=== DATASET RECORDS ===
-- pv_equiv track=rewrite | github.com/jeehun98/AI_framework-dev | graph_executor_v2/python/graph_executor_v2/layers/concat.py | _infer_out_shape
-- ===== SOURCE A (Python) =====
-- from typing import Iterable, List, Optional, Tuple, Any, Dict
--
-- def _norm_axis(axis: int, ndim: int) -> int:
--     if axis < 0:
--         axis += ndim
--     if not (0 <= axis < ndim):
--         raise ValueError(f"axis out of range: {axis} for ndim={ndim}")
--     return axis
--
-- def _infer_out_shape(shapes: List[Tuple[int, ...]], axis: int) -> Tuple[int, ...]:
--     if not shapes:
--         raise ValueError("Concat requires at least one input shape")
--     ndim = len(shapes[0])
--     base = list(shapes[0])
--     axis = _norm_axis(axis, ndim)
--
--     cat = 0
--     for s in shapes:
--         if len(s) != ndim:
--             raise ValueError("all inputs must have same ndim")
--         for d in range(ndim):
--             if d == axis:
--                 continue
--             if s[d] != base[d]:
--                 raise ValueError("non-concat dims must match")
--         cat += int(s[axis])
--     base[axis] = cat
--     return tuple(base)
-- ===== SOURCE B (Python) =====
-- def _norm_axis(axis, ndim):
--     if axis < 0:
--         axis += ndim
--     if not (0 <= axis < ndim):
--         raise ValueError(f"axis out of range: {axis} for ndim={ndim}")
--     return axis
--
-- def _infer_out_shape(shapes, axis):
--     if not shapes:
--         raise ValueError("Concat requires at least one input shape")
--     ndim = len(shapes[0])
--     axis = _norm_axis(axis, ndim)
--     if any(len(s) != ndim for s in shapes):
--         raise ValueError("all inputs must have same ndim")
--     # column-wise: cols[d] collects the d-th dimension of every shape
--     cols = [[s[d] for s in shapes] for d in range(ndim)]
--     for d in range(ndim):
--         if d != axis and len(set(cols[d])) != 1:
--             raise ValueError("non-concat dims must match")
--     return tuple(sum(cols[d]) if d == axis else cols[d][0] for d in range(ndim))
-- ===== Notes on version B (the rewrite author's own statement) =====
-- stated objective: alternative
-- what changed: Transposes the shapes into per-dimension columns and works column-wise: validates each non-axis column by set-cardinality (len(set(col)) == 1) and builds the output per dimension (sum of the axis column, first element elsewhere), instead of A's row-wise pass that compares each shape against the first and mutates base[axis].
import Mathlib
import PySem

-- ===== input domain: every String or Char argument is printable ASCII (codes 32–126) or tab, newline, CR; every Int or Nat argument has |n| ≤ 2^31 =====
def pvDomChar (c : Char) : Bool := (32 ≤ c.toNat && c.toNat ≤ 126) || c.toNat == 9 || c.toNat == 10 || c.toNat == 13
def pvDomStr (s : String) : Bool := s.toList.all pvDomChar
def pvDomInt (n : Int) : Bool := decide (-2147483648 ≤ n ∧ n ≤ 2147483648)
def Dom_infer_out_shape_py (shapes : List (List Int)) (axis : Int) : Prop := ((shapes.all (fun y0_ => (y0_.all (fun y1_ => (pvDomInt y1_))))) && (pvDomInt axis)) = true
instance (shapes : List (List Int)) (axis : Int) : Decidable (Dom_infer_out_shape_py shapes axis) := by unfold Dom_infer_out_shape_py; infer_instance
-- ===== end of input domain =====

-- B works column-wise on the transposed shapes (set-cardinality check per non-axis column,
-- output built per dimension) instead of A's row-wise pass mutating base[axis]; same
-- exceptions on the same inputs (Pre_ excludes them all).

-- ===== PORT A =====
-- _norm_axis: none = ValueError "axis out of range"
def norm_axis_py (axis : Int) (ndim : Int) : Option Int :=
  let axis := if axis < 0 then axis + ndim else axis
  if 0 ≤ axis ∧ axis < ndim then some axis else none

def infer_out_shape_py (shapes : List (List Int)) (axis : Int) : List Int :=
  match shapes with
  | [] => []  -- raise, excluded by Pre_
  | s0 :: _ =>
    let ndim : Int := s0.length
    let base := s0
    match norm_axis_py axis ndim with
    | none => []  -- raise, excluded by Pre_
    | some ax =>
      -- the loop: cat accumulated; none = one of the two raises inside the loop
      let cat? : Option Int := shapes.foldl (fun acc s =>
        acc.bind (fun cat =>
          if (s.length : Int) ≠ ndim then none
          else if (List.range s0.length).all (fun d =>
                   decide ((d : Int) = ax) ||
                   -- s[d], base[d]: d < ndim = len s = len base, so getD is exact
                   decide (s.getD d 0 = base.getD d 0)) then
            some (cat + s.getD ax.toNat 0)  -- s[axis]: 0 ≤ ax < len s
          else none)) (some 0)
      match cat? with
      | none => []  -- raise, excluded by Pre_
      | some cat => base.set ax.toNat cat  -- base[axis] = cat; tuple(base)

-- ===== PORT B =====
def norm_axis_alt (axis : Int) (ndim : Int) : Option Int :=
  let axis := if axis < 0 then axis + ndim else axis
  if 0 ≤ axis ∧ axis < ndim then some axis else none

def infer_out_shape_py_alt (shapes : List (List Int)) (axis : Int) : List Int :=
  match shapes with
  | [] => []  -- raise, excluded by Pre_
  | s0 :: _ =>
    let ndim := s0.length
    match norm_axis_alt axis (ndim : Int) with
    | none => []  -- raise, excluded by Pre_
    | some ax =>
      if shapes.any (fun s => decide ((s.length : Int) ≠ (ndim : Int))) then []  -- raise "same ndim"
      else
        -- cols[d] = [s[d] for s in shapes]; d < ndim = len s after the length check, so getD is exact
        let cols := (List.range ndim).map (fun d => shapes.map (fun s => s.getD d 0))
        if (List.range ndim).any (fun (d : Nat) =>
             decide (((d : Int)) ≠ ax) && decide ((PySem.Set.ofList (cols.getD d [])).length ≠ 1))
        then []  -- raise "non-concat dims must match"
        else (List.range ndim).map (fun (d : Nat) =>
          if ((d : Int)) = ax then (cols.getD d []).sum else (cols.getD d []).headD 0)

-- ===== PRECONDITION & SPEC =====
-- Pre_ excludes exactly the inputs on which A raises ValueError (empty shapes, axis out of
-- range, ndim mismatch, non-concat dim mismatch); B raises the same exceptions there.
def Pre_infer_out_shape_py (shapes : List (List Int)) (axis : Int) : Prop :=
  shapes ≠ [] ∧
  (let s0 := shapes.headD []
   let ndim : Int := s0.length
   let ax := if axis < 0 then axis + ndim else axis
   0 ≤ ax ∧ ax < ndim ∧
   ∀ s ∈ shapes, s.length = s0.length ∧
     ∀ d ∈ List.range s0.length, (d : Int) ≠ ax → s.getD d 0 = s0.getD d 0)
instance (shapes : List (List Int)) (axis : Int) : Decidable (Pre_infer_out_shape_py shapes axis) := by unfold Pre_infer_out_shape_py; infer_instance

def pvWitness_infer_out_shape_py : List (List Int) × Int := ([[2, 3], [5, 3]], 0)

def Spec_infer_out_shape_py (shapes : List (List Int)) (axis : Int) (out : List Int) : Prop := out = infer_out_shape_py_alt shapes axis
instance (shapes : List (List Int)) (axis : Int) (out : List Int) : Decidable (Spec_infer_out_shape_py shapes axis out) := by unfold Spec_infer_out_shape_py; infer_instance

-- ===== CLAIM (what is proved, stated in full; the proofs are below) =====
def Claim_equal_infer_out_shape_py : Prop := ∀ (shapes : List (List Int)) (axis : Int), Dom_infer_out_shape_py shapes axis → Pre_infer_out_shape_py shapes axis → Spec_infer_out_shape_py shapes axis (infer_out_shape_py shapes axis)

-- ===== LEMMAS AND PROOFS =====

-- per-element condition extracted from Pre_
def okShape (s0 s : List Int) (ax : Int) : Prop :=
  s.length = s0.length ∧ ∀ d ∈ List.range s0.length, (d : Int) ≠ ax → s.getD d 0 = s0.getD d 0

-- under okShape, A's per-dimension all-check passes
lemma allcheck_true {s0 s : List Int} {ax : Int} (h : okShape s0 s ax) :
    (List.range s0.length).all (fun d =>
      decide ((d : Int) = ax) || decide (s.getD d 0 = s0.getD d 0)) = true := by
  obtain ⟨hl, hd⟩ := h
  rw [List.all_eq_true]
  intro d hdm
  by_cases he : (d : Int) = ax
  · simp [he]
  · have h' := hd d hdm he
    simp only [List.getD_eq_getElem?_getD] at h'
    simp [he, h']

-- A's fold computes the plain left sum of the axis entries
lemma foldA_eq_sum (s0 : List Int) (ax : Int) (l : List (List Int))
    (hok : ∀ s ∈ l, okShape s0 s ax) (c : Int) :
    l.foldl (fun acc s =>
      acc.bind (fun cat =>
        if (s.length : Int) ≠ (s0.length : Int) then none
        else if (List.range s0.length).all (fun d =>
                 decide ((d : Int) = ax) || decide (s.getD d 0 = s0.getD d 0)) then
          some (cat + s.getD ax.toNat 0)
        else none)) (some c)
    = some (c + (l.map (fun s => s.getD ax.toNat 0)).sum) := by
  induction l generalizing c with
  | nil => simp
  | cons s t ih =>
    have hs := hok s (by simp)
    have hlen : (s.length : Int) = (s0.length : Int) := by exact_mod_cast hs.1
    simp only [List.foldl_cons, Option.bind_some]
    rw [if_neg (by simp [hlen]), if_pos (allcheck_true hs),
        ih (fun x hx => hok x (by simp [hx]))]
    simp only [List.map_cons, List.sum_cons]
    congr 1
    ring

-- folding Set.add over a constant list keeps the singleton
lemma foldl_add_const {x : Int} (t : List Int) (h : ∀ y ∈ t, y = x) :
    t.foldl PySem.Set.add [x] = [x] := by
  induction t with
  | nil => rfl
  | cons a u ih =>
    have ha : a = x := h a (by simp)
    simp only [List.foldl_cons, ha]
    have hadd : PySem.Set.add [x] x = [x] := by
      simp [PySem.Set.add, PySem.Set.contains]
    rw [hadd]
    exact ih (fun y hy => h y (by simp [hy]))

-- a nonempty constant list dedups to a singleton
lemma ofList_const {x : Int} {l : List Int} (h : ∀ y ∈ l, y = x) (hne : l ≠ []) :
    PySem.Set.ofList l = [x] := by
  cases l with
  | nil => exact absurd rfl hne
  | cons a t =>
    have ha : a = x := h a (by simp)
    rw [PySem.Set.ofList_eq_foldl]
    simp only [List.foldl_cons, ha]
    have hadd0 : PySem.Set.add ([] : List Int) x = [x] := by
      simp [PySem.Set.add, PySem.Set.contains]
    rw [hadd0]
    exact foldl_add_const t (fun y hy => h y (by simp [hy]))

-- ===== VERDICT (by name: the statement is the Claim_ definition above) =====
theorem infer_out_shape_py_spec : Claim_equal_infer_out_shape_py := by
  intro shapes axis _ hpre
  obtain ⟨hne, hpre⟩ := hpre
  match shapes with
  | [] => exact absurd rfl hne
  | s0 :: rest =>
    simp only [List.headD_cons] at hpre
    obtain ⟨h0, h1, hok⟩ := hpre
    unfold Spec_infer_out_shape_py infer_out_shape_py infer_out_shape_py_alt
    simp only [norm_axis_py, norm_axis_alt]
    set ax := if axis < 0 then axis + (s0.length : Int) else axis with hax
    rw [if_pos ⟨h0, h1⟩]
    simp only []
    -- A side: the fold succeeds with the plain sum
    rw [foldA_eq_sum s0 ax (s0 :: rest) (fun s hs => (hok s hs : okShape s0 s ax)) 0]
    -- B side: the length check passes
    have hanylen : ((s0 :: rest).any (fun s => decide ((s.length : Int) ≠ (s0.length : Int)))) = false := by
      simp only [List.any_eq_false]
      intro s hs
      have := (hok s hs).1
      simp [this]
    rw [if_neg (by rw [hanylen]; exact Bool.false_ne_true)]
    -- abbreviations
    have haxnat : ax = ((ax.toNat : Nat) : Int) := by omega
    have haxlt : ax.toNat < s0.length := by omega
    set a := ax.toNat with ha
    -- cols.getD d [] for d < ndim
    have hcol : ∀ d, d < s0.length →
        ((List.range s0.length).map (fun d => (s0 :: rest).map (fun s => s.getD d 0))).getD d []
          = (s0 :: rest).map (fun s => s.getD d 0) := by
      intro d hd
      rw [List.getD_eq_getElem _ _ (by simp [hd])]
      simp
    -- B side: the column-uniformity check passes
    have hcheck : ((List.range s0.length).any (fun (d : Nat) =>
        decide (((d : Int)) ≠ ax) && decide ((PySem.Set.ofList
          (((List.range s0.length).map (fun d => (s0 :: rest).map (fun s => s.getD d 0))).getD d [])).length ≠ 1))) = false := by
      simp only [List.any_eq_false]
      intro d hd
      have hdlt : d < s0.length := List.mem_range.mp hd
      by_cases he : (d : Int) = ax
      · simp [he]
      · rw [hcol d hdlt]
        have hconst : ∀ y ∈ (s0 :: rest).map (fun s => s.getD d 0), y = s0.getD d 0 := by
          intro y hy
          obtain ⟨s, hs, rfl⟩ := List.mem_map.mp hy
          exact (hok s hs).2 d hd he
        rw [ofList_const hconst (by simp)]
        simp [he]
    rw [if_neg (by rw [hcheck]; exact Bool.false_ne_true)]
    -- now both sides are explicit lists; compare elementwise
    apply List.ext_getElem
    · simp
    · intro i hi1 hi2
      have hilen : i < s0.length := by simpa using hi1
      rw [List.getElem_map, List.getElem_range]
      simp only []
      rw [hcol i hilen]
      by_cases he : (i : Int) = ax
      · have hia : i = a := by omega
        subst hia
        rw [if_pos he, List.getElem_set_self]
        simp [List.getD_eq_getElem?_getD]
      · have hia : i ≠ a := by omega
        rw [if_neg he, List.getElem_set_ne (by omega)]
        simp only [List.map_cons, List.headD_cons]
        rw [List.getD_eq_getElem _ _ hilen]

=== WHAT THE EXERCISE ASKS ===
The expected answer holds each line from the listing above where the string "hpre" is present.

=== RESULT ===
  intro shapes axis _ hpre
  obtain ⟨hne, hpre⟩ := hpre
    simp only [List.headD_cons] at hpre
    obtain ⟨h0, h1, hok⟩ := hpre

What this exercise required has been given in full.